The Heart Under the Floorboards
[Level 1: Transitional] Vulnerability is terrifying, so why am I here writing?
I’m crying while writing this. Not from a bad day or anything like that.
It’s because I need to write. And nothing’s coming today.
But why do I feel so compelled to write instead of taking a break?
Especially when I’m completely sober?
Especially when I’m running up a mean sleep deficit?
Especially when I’ve been writing basically every day for the past 4 weeks?
Especially when I keep getting ideas that I’m not ready to share out of lingering fear?
I have a working theory on that.
When longing overflows
I had a recent realization that I covered in What Saying Yes to God Means (Level 3). The TL;DR is that I could no longer hold back what’s been building up inside me for the past several years.
But what I’m still unclear on is: why? And why now (as my supportive, but understandably confused spouse was asking)?

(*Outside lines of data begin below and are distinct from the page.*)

-- pv_equiv track=rewrite | github.com/vinit-agr/rag-evaluation-system | src/rag_evaluation_system/chunkers/recursive_character.py | _split_by_separator_with_positions
-- ===== SOURCE A (Python) =====
-- def _split_by_separator_with_positions(
--     text: str, separator: str, offset: int
-- ) -> list[tuple[str, int, int]]:
--     """Split text by separator while tracking positions.
--
--     Args:
--         text: The text to split.
--         separator: The separator to split on.
--         offset: Starting offset for positions.
--
--     Returns:
--         List of tuples (split_text, start_position, end_position).
--     """
--     if separator == "":
--         # Character-level split
--         return [(char, offset + i, offset + i + 1) for i, char in enumerate(text)]
--
--     result: list[tuple[str, int, int]] = []
--     current_pos = 0
--
--     parts = text.split(separator)
--     for i, part in enumerate(parts):
--         if i < len(parts) - 1:
--             # Non-final part: include separator
--             chunk = part + separator
--             start = offset + current_pos
--             end = start + len(chunk)
--             if chunk:  # Only include non-empty
--                 result.append((chunk, start, end))
--             current_pos += len(chunk)
--         elif part:
--             # Final part, only if non-empty
--             start = offset + current_pos
--             end = start + len(part)
--             result.append((part, start, end))
--
--     return result
-- ===== SOURCE B (Python) =====
-- def _split_by_separator_with_positions(text, separator, offset):
--     if separator == "":
--         return [(char, offset + i, offset + i + 1) for i, char in enumerate(text)]
--     result = []
--     pos = 0
--     rest = text
--     while True:
--         hit = rest.find(separator)
--         if hit == -1:
--             break
--         cut = hit + len(separator)
--         result.append((rest[:cut], offset + pos, offset + pos + cut))
--         pos += cut
--         rest = rest[cut:]
--     if rest:
--         result.append((rest, offset + pos, offset + pos + len(rest)))
--     return result
-- ===== Notes on version B (the rewrite author's own statement) =====
-- stated objective: alternative
-- what changed: B replaces A's split()-then-reconstruct pass over the parts list with a cursor scan that repeatedly find()s the next separator occurrence in the remaining text and emits each chunk directly with its positions.
import Mathlib
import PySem

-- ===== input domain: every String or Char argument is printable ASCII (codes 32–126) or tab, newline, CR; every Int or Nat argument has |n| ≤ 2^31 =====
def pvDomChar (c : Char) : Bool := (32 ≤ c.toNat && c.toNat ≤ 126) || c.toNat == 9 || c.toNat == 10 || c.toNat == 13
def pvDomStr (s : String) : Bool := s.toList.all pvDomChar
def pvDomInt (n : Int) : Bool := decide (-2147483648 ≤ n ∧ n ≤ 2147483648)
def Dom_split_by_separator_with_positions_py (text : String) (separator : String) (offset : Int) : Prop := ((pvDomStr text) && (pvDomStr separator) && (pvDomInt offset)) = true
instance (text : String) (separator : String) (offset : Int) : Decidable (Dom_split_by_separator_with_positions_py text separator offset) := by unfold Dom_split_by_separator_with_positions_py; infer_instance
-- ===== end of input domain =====

-- B replaces A's split-then-reconstruct pass with a cursor scan (find the next separator
-- occurrence, emit the chunk, advance past it); objective: alternative decomposition, same cost.

-- ===== PORT A =====
-- A: split on the separator, then walk the parts re-attaching the separator and summing lengths.
def split_by_separator_with_positions_py (text : String) (separator : String) (offset : Int) : List (String × Int × Int) :=
  if separator = "" then
    (PySem.List.enumerate text.toList 0).map (fun ic => (String.ofList [ic.2], offset + ic.1, offset + ic.1 + 1))
  else
    let parts := PySem.Chars.splitOn text.toList separator.toList
    ((PySem.List.enumerate parts 0).foldl (fun (st : List (String × Int × Int) × Int) ip =>
      if ip.1 < (parts.length : Int) - 1 then
        let chunk := ip.2 ++ separator.toList
        let start := offset + st.2
        let fin := start + (chunk.length : Int)
        (if chunk ≠ [] then st.1 ++ [(String.ofList chunk, start, fin)] else st.1,
         st.2 + (chunk.length : Int))
      else if ip.2 ≠ [] then
        let start := offset + st.2
        (st.1 ++ [(String.ofList ip.2, start, start + (ip.2.length : Int))], st.2)
      else st) ([], 0)).1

I don’t know if it’s a factor of:
no community (sangha) to exchange my evolving ideas with (do I dare try my luck with Reddit?)
my experience deepening to a point that I can no longer just brush it off as a casual hobby (it was SO hard to just jump right into morning standup after something as mind-bending as the realization I had in When Being Becomes Doing, NOT the Other Way Around hit me right beforehand)
a genuine growing desire to want to share something in the chance that it’s useful to someone else who’s struggling
Or is the answer to why and why now something more... insidious?
the spiritualized ego trying to distract me from being with more doing (HMMM... this one honestly deserves its own follow-up post)
trying to make my spiritual journey meaningful outside of my own life by making it my “duty” to share
something I still don’t have the awareness to realize because the ego is REALLY GOOD at self-preservation
It’s SO GOOD at self-preservation, in fact, that it’s been running me ragged fighting for its life while a new one tries to emerge from my depths.
The double life of the “modern mystic”
What I do know is that I’m backed up like the highway at rush hour ever since meditation has become more than just “stress relief.”
My secret “double-life” has been eating away at me. The heart of a mystic is beating under the floorboards... and I can no longer ignore its pounding.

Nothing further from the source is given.